The formula is. $df=n-2$

In formula, n denotes the sample size.

Decision rules:

• If the positive test statistic value is greater than the critical value, then reject the null hypothesis and test is significant, or else retains the null hypothesis.
• If the negative test statistic value is less than negative critical value, then reject the null hypothesis and test is significant, or else retains the null hypothesis.

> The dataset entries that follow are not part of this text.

lemma pvDfsB_spec {grid : List (List Int)} {rows cols : Int}
    (hrows : rows = (grid.length : Int)) (hcols : cols = ((grid.headD []).length : Int))
    {start : Int × Int} (hstart : pvGood grid start)
    {S0 : List (Int × Int)} (hdisj : ∀ p, pvReach grid start p → p ∉ S0) :
    ∀ (fuel : Nat) (stack vis P : List (Int × Int)) (r1 r2 c1 c2 : Int),
    (∀ p, p ∈ vis ↔ p ∈ S0 ∨ p ∈ stack ∨ p ∈ P) →
    vis.Nodup →
    (∀ p ∈ stack, pvReach grid start p) → (∀ p ∈ P, pvReach grid start p) →
    stack.Nodup → P.Nodup → (∀ p ∈ stack, p ∉ P) →
    (∀ p ∈ P, ∀ t, pvStep grid p t → t ∈ vis) →
    start ∈ vis →
    (∀ p ∈ start :: P, r1 ≤ p.1 ∧ p.1 ≤ r2 ∧ c1 ≤ p.2 ∧ p.2 ≤ c2) →
    (∃ p ∈ start :: P, p.1 = r1) → (∃ p ∈ start :: P, p.1 = r2) →
    (∃ p ∈ start :: P, p.2 = c1) → (∃ p ∈ start :: P, p.2 = c2) →
    fuel + P.length = grid.length * (grid.headD []).length + 1 →
    (∀ p, p ∈ (pvDfsB grid rows cols fuel stack vis r1 r2 c1 c2).1 ↔
        p ∈ S0 ∨ pvReach grid start p) ∧
    (pvDfsB grid rows cols fuel stack vis r1 r2 c1 c2).1.Nodup ∧
    (∀ p, pvReach grid start p →
        (pvDfsB grid rows cols fuel stack vis r1 r2 c1 c2).2.1 ≤ p.1 ∧
        p.1 ≤ (pvDfsB grid rows cols fuel stack vis r1 r2 c1 c2).2.2.1 ∧
        (pvDfsB grid rows cols fuel stack vis r1 r2 c1 c2).2.2.2.1 ≤ p.2 ∧
        p.2 ≤ (pvDfsB grid rows cols fuel stack vis r1 r2 c1 c2).2.2.2.2) ∧
    (∃ p, pvReach grid start p ∧ p.1 = (pvDfsB grid rows cols fuel stack vis r1 r2 c1 c2).2.1) ∧
    (∃ p, pvReach grid start p ∧ p.1 = (pvDfsB grid rows cols fuel stack vis r1 r2 c1 c2).2.2.1) ∧
    (∃ p, pvReach grid start p ∧ p.2 = (pvDfsB grid rows cols fuel stack vis r1 r2 c1 c2).2.2.2.1) ∧
    (∃ p, pvReach grid start p ∧ p.2 = (pvDfsB grid rows cols fuel stack vis r1 r2 c1 c2).2.2.2.2) := by
  intro fuel
  induction fuel with
  | zero =>
    intro stack vis P r1 r2 c1 c2 _ _ _ hPreach _ hPnd _ _ _ _ _ _ _ _ hfuel
    exfalso
    have := pvCard_le P hPnd (fun p hp => (pvReach_good hstart (hPreach p hp)).1)
    omega
  | succ fuel ih =>
    intro stack vis P r1 r2 c1 c2 hvis hvisnd hsreach hPreach hsnd hPnd hsP hclosed hstartv
      hbb hat1 hat2 hat3 hat4 hfuel
    match stack with
    | [] =>
      have hstartP : start ∈ P := by
        rcases (hvis start).mp hstartv with h | h | h
        · exact absurd h (hdisj start Relation.ReflTransGen.refl)
        · exact absurd h (List.not_mem_nil)
        · exact h
      have hPmem : ∀ p, pvReach grid start p ↔ p ∈ P := by
        intro p
        constructor
        · intro hr
          induction hr with
          | refl => exact hstartP
          | @tail b t hr hstep ihr =>
            rcases (hvis t).mp (hclosed b ihr t hstep) with h | h | h
            · exact absurd h (hdisj t (hr.tail hstep))
            · exact absurd h (List.not_mem_nil)
            · exact h
        · exact hPreach p
      simp only [pvDfsB]
      refine ⟨?_, hvisnd, ?_, ?_, ?_, ?_, ?_⟩
      · intro p
        rw [hvis p, ← hPmem p]
        simp only [List.not_mem_nil, false_or]
      · intro p hp
        exact hbb p (List.mem_cons_of_mem _ ((hPmem p).mp hp))
      · obtain ⟨p, hp, he⟩ := hat1
        refine ⟨p, ?_, he⟩
        rcases List.mem_cons.mp hp with h | h
        · exact h ▸ Relation.ReflTransGen.refl
        · exact hPreach p h
      · obtain ⟨p, hp, he⟩ := hat2
        refine ⟨p, ?_, he⟩
        rcases List.mem_cons.mp hp with h | h
        · exact h ▸ Relation.ReflTransGen.refl
        · exact hPreach p h
      · obtain ⟨p, hp, he⟩ := hat3
        refine ⟨p, ?_, he⟩
        rcases List.mem_cons.mp hp with h | h
        · exact h ▸ Relation.ReflTransGen.refl
        · exact hPreach p h
      · obtain ⟨p, hp, he⟩ := hat4
        refine ⟨p, ?_, he⟩
        rcases List.mem_cons.mp hp with h | h
        · exact h ▸ Relation.ReflTransGen.refl
        · exact hPreach p h
    | (cr, cc) :: stack' =>
      obtain ⟨added, heq, hmemadd', hndadd⟩ :=
        pvFoldNbrB hrows hcols [(cr - 1, cc), (cr + 1, cc), (cr, cc - 1), (cr, cc + 1)]
          stack' vis (pvNbrsB_nodup cr cc)
      have hxs : (cr, cc) ∈ ((cr, cc) :: stack' : List (Int × Int)) := List.mem_cons_self ..
      have hxreach : pvReach grid start (cr, cc) := hsreach _ hxs
      have hxgood : pvGood grid (cr, cc) := pvReach_good hstart hxreach
      have hxv : (cr, cc) ∈ vis := (hvis _).mpr (Or.inr (Or.inl hxs))
      have hxns' : (cr, cc) ∉ stack' := (List.nodup_cons.mp hsnd).1
      have haddmem : ∀ n ∈ added, pvAdj (cr, cc) n ∧ pvGood grid n ∧ n ∉ vis := by
        intro n hn
        obtain ⟨hmap, hg, hnv⟩ := (hmemadd' n).mp hn
        exact ⟨(pvAdjB_iff cr cc n).mp hmap, hg, hnv⟩
      have haddreach : ∀ n ∈ added, pvReach grid start n := by
        intro n hn
        obtain ⟨hadj, hg, _⟩ := haddmem n hn
        exact hxreach.tail ⟨hxgood, hg, hadj⟩
      have hrw : pvDfsB grid rows cols (fuel + 1) ((cr, cc) :: stack') vis r1 r2 c1 c2 =
          pvDfsB grid rows cols fuel (added.reverse ++ stack') (vis ++ added)
            (min r1 cr) (max r2 cr) (min c1 cc) (max c2 cc) := by
        simp only [pvDfsB]
        rw [heq]
      rw [hrw]
      refine ih (added.reverse ++ stack') (vis ++ added) (P ++ [(cr, cc)])
        (min r1 cr) (max r2 cr) (min c1 cc) (max c2 cc)
        ?_ ?_ ?_ ?_ ?_ ?_ ?_ ?_ ?_ ?_ ?_ ?_ ?_ ?_ ?_
      · intro p
        have h1 := hvis p
        simp only [List.mem_append, List.mem_cons, List.mem_reverse,
          List.not_mem_nil, or_false] at h1 ⊢
        constructor
        · rintro (hv | ha)
          · rcases h1.mp hv with h | (h | h) | h
            · exact Or.inl h
            · exact Or.inr (Or.inr (Or.inr h))
            · exact Or.inr (Or.inl (Or.inr h))
            · exact Or.inr (Or.inr (Or.inl h))
          · exact Or.inr (Or.inl (Or.inl ha))
        · rintro (h | (h | h) | (h | h))
          · exact Or.inl (h1.mpr (Or.inl h))
          · exact Or.inr h
          · exact Or.inl (h1.mpr (Or.inr (Or.inl (Or.inr h))))
          · exact Or.inl (h1.mpr (Or.inr (Or.inr h)))
          · exact Or.inl (h1.mpr (Or.inr (Or.inl (Or.inl h))))
      · rw [List.nodup_append]
        refine ⟨hvisnd, hndadd, ?_⟩
        intro a ha b hb heqab
        exact (haddmem b hb).2.2 (heqab ▸ ha)
      · intro p hp
        rcases List.mem_append.mp hp with h | h
        · exact haddreach _ (List.mem_reverse.mp h)
        · exact hsreach _ (List.mem_cons_of_mem _ h)
      · intro p hp
        rcases List.mem_append.mp hp with h | h
        · exact hPreach _ h
        · rw [List.mem_singleton.mp h]; exact hxreach
      · rw [List.nodup_append]
        refine ⟨(List.nodup_reverse.mpr hndadd), (List.nodup_cons.mp hsnd).2, ?_⟩
        intro a ha b hb heqab
        exact (haddmem a (List.mem_reverse.mp ha)).2.2
          (heqab ▸ ((hvis b).mpr (Or.inr (Or.inl (List.mem_cons_of_mem _ hb)))))
      · rw [List.nodup_append]
        refine ⟨hPnd, List.nodup_singleton _, ?_⟩
        intro a ha b hb heqab
        rw [List.mem_singleton.mp hb] at heqab
        exact hsP _ hxs (heqab ▸ ha)
      · intro p hp hpP
        rcases List.mem_append.mp hpP with h | h
        · rcases List.mem_append.mp hp with h' | h'
          · exact (haddmem p (List.mem_reverse.mp h')).2.2
              ((hvis p).mpr (Or.inr (Or.inr h)))
          · exact hsP _ (List.mem_cons_of_mem _ h') h
        · have hpx : p = (cr, cc) := List.mem_singleton.mp h
          rcases List.mem_append.mp hp with h' | h'
          · exact (haddmem p (List.mem_reverse.mp h')).2.2 (hpx ▸ hxv)
          · exact hxns' (hpx ▸ h')
      · intro p hp t hstep
        simp only [List.mem_append]
        rcases List.mem_append.mp hp with h | h
        · exact Or.inl (hclosed p h t hstep)
        · have hpx : p = (cr, cc) := List.mem_singleton.mp h
          subst hpx
          by_cases htv : t ∈ vis
          · exact Or.inl htv
          · refine Or.inr ((hmemadd' t).mpr ⟨?_, hstep.2.1, htv⟩)
            exact (pvAdjB_iff cr cc t).mpr hstep.2.2
      · exact List.mem_append.mpr (Or.inl hstartv)
      · intro p hp
        rcases List.mem_cons.mp hp with h | h
        · have := hbb p (h ▸ List.mem_cons_self ..)
          constructor
          · exact le_trans (min_le_left _ _) this.1
          constructor
          · exact le_trans this.2.1 (le_max_left _ _)
          constructor
          · exact le_trans (min_le_left _ _) this.2.2.1
          · exact le_trans this.2.2.2 (le_max_left _ _)
        · rcases List.mem_append.mp h with h' | h'
          · have := hbb p (List.mem_cons_of_mem _ h')
            exact ⟨le_trans (min_le_left _ _) this.1, le_trans this.2.1 (le_max_left _ _),
              le_trans (min_le_left _ _) this.2.2.1, le_trans this.2.2.2 (le_max_left _ _)⟩
          · rw [List.mem_singleton.mp h']
            exact ⟨min_le_right _ _, le_max_right _ _, min_le_right _ _, le_max_right _ _⟩
      · rcases le_total r1 cr with h | h
        · obtain ⟨p, hp, he⟩ := hat1
          refine ⟨p, ?_, by rw [min_eq_left h, he]⟩
          rcases List.mem_cons.mp hp with h' | h'
          · exact h' ▸ List.mem_cons_self ..
          · exact List.mem_cons_of_mem _ (List.mem_append.mpr (Or.inl h'))
        · exact ⟨(cr, cc), List.mem_cons_of_mem _ (List.mem_append.mpr (Or.inr (List.mem_singleton.mpr rfl))),
            by rw [min_eq_right h]⟩
      · rcases le_total cr r2 with h | h
        · obtain ⟨p, hp, he⟩ := hat2
          refine ⟨p, ?_, by rw [max_eq_left h, he]⟩
          rcases List.mem_cons.mp hp with h' | h'
          · exact h' ▸ List.mem_cons_self ..
          · exact List.mem_cons_of_mem _ (List.mem_append.mpr (Or.inl h'))
        · exact ⟨(cr, cc), List.mem_cons_of_mem _ (List.mem_append.mpr (Or.inr (List.mem_singleton.mpr rfl))),
            by rw [max_eq_right h]⟩
      · rcases le_total c1 cc with h | h
        · obtain ⟨p, hp, he⟩ := hat3
          refine ⟨p, ?_, by rw [min_eq_left h, he]⟩
          rcases List.mem_cons.mp hp with h' | h'
          · exact h' ▸ List.mem_cons_self ..
          · exact List.mem_cons_of_mem _ (List.mem_append.mpr (Or.inl h'))
        · exact ⟨(cr, cc), List.mem_cons_of_mem _ (List.mem_append.mpr (Or.inr (List.mem_singleton.mpr rfl))),
            by rw [min_eq_right h]⟩
      · rcases le_total cc c2 with h | h
        · obtain ⟨p, hp, he⟩ := hat4
          refine ⟨p, ?_, by rw [max_eq_left h, he]⟩
          rcases List.mem_cons.mp hp with h' | h'
          · exact h' ▸ List.mem_cons_self ..
          · exact List.mem_cons_of_mem _ (List.mem_append.mpr (Or.inl h'))
        · exact ⟨(cr, cc), List.mem_cons_of_mem _ (List.mem_append.mpr (Or.inr (List.mem_singleton.mpr rfl))),
            by rw [max_eq_right h]⟩
      · simp only [List.length_append, List.length_singleton]
        omega
-- ===== proof section 5: min/max over the cells list =====
lemma pvMinChar (xs : List Int) (hne : xs ≠ []) :
    (PySem.List.min? xs (fun x => x)).getD 0 ∈ xs ∧
    ∀ y ∈ xs, (PySem.List.min? xs (fun x => x)).getD 0 ≤ y := by
  cases h : PySem.List.min? xs (fun x => x) with
  | none => exact absurd ((PySem.List.min?_eq_none_iff _ _).mp h) hne
  | some m =>
    simp only [Option.getD_some]
    exact ⟨PySem.List.min?_mem h, fun y hy => PySem.List.min?_isMin h y hy⟩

The correlation between recycle and attitude of Eco friendly is to be tested. Let $\rho$ denote the correlation coefficient between recycle and attitude of Eco friendly.

Null hypothesis:

$H_0:\rho =0$

That is, the point-biserialcorrelation coefficient between recycle and attitude of Eco friendly is not significant.

Alternative hypothesis:

$H_1:\rho \ne 0$

That is, the point-biserial correlation coefficient between recycle and attitude of Eco friendly is significant.

Degrees of freedom:

A sample of 12 participants is taken. The degrees of freedom are,

$\begin{array}{c}df=n-2\\ =12-2\\ =10\end{array}$

Test statistic:

Substitute, $r=0.893$ and $df=10$ in test statistic formula

$\begin{array}{c}{t}^2=\frac{{\left(0.893\right)}^2}{\left(\frac{1-{\left(0.893\right)}^2}{10}\right)}\\ =\frac{0.7974}{\left(\frac{1-0.7974}{10}\right)}\\ =\frac{0.7974}{0.0202}\\ =39.4752\end{array}$

The value of t is,

$\begin{array}{c}t=\sqrt{39.4752}\\ =6.283\end{array}$

Critical value:

The given significance level is $\alpha =0.05$.

The test is two tailed, the degrees of freedom are 10, and the alpha level is 0.05.

From the Appendix C: Table C.2 the t Distribution:

• Locate the value 10 in the degrees of freedom (df) column.
• Locate the 0.05 in the proportion in two tails combined row.
• The intersecting value that corresponds to the 10 with level of significance 0.05 is 2.228.

Thus, the critical value for $df=10$ with two-tailed test is $\pm 2.228$.

Conclusion:

The value of test statistic is 6.283.

The critical value is 2.228.

The test statistic value is greater than the critical value.

The test statistic value falls under critical region.

Hence the null hypothesis is rejected and test is significant.

The point-biserial correlation coefficient between recycle and attitude of Eco friendly is significant.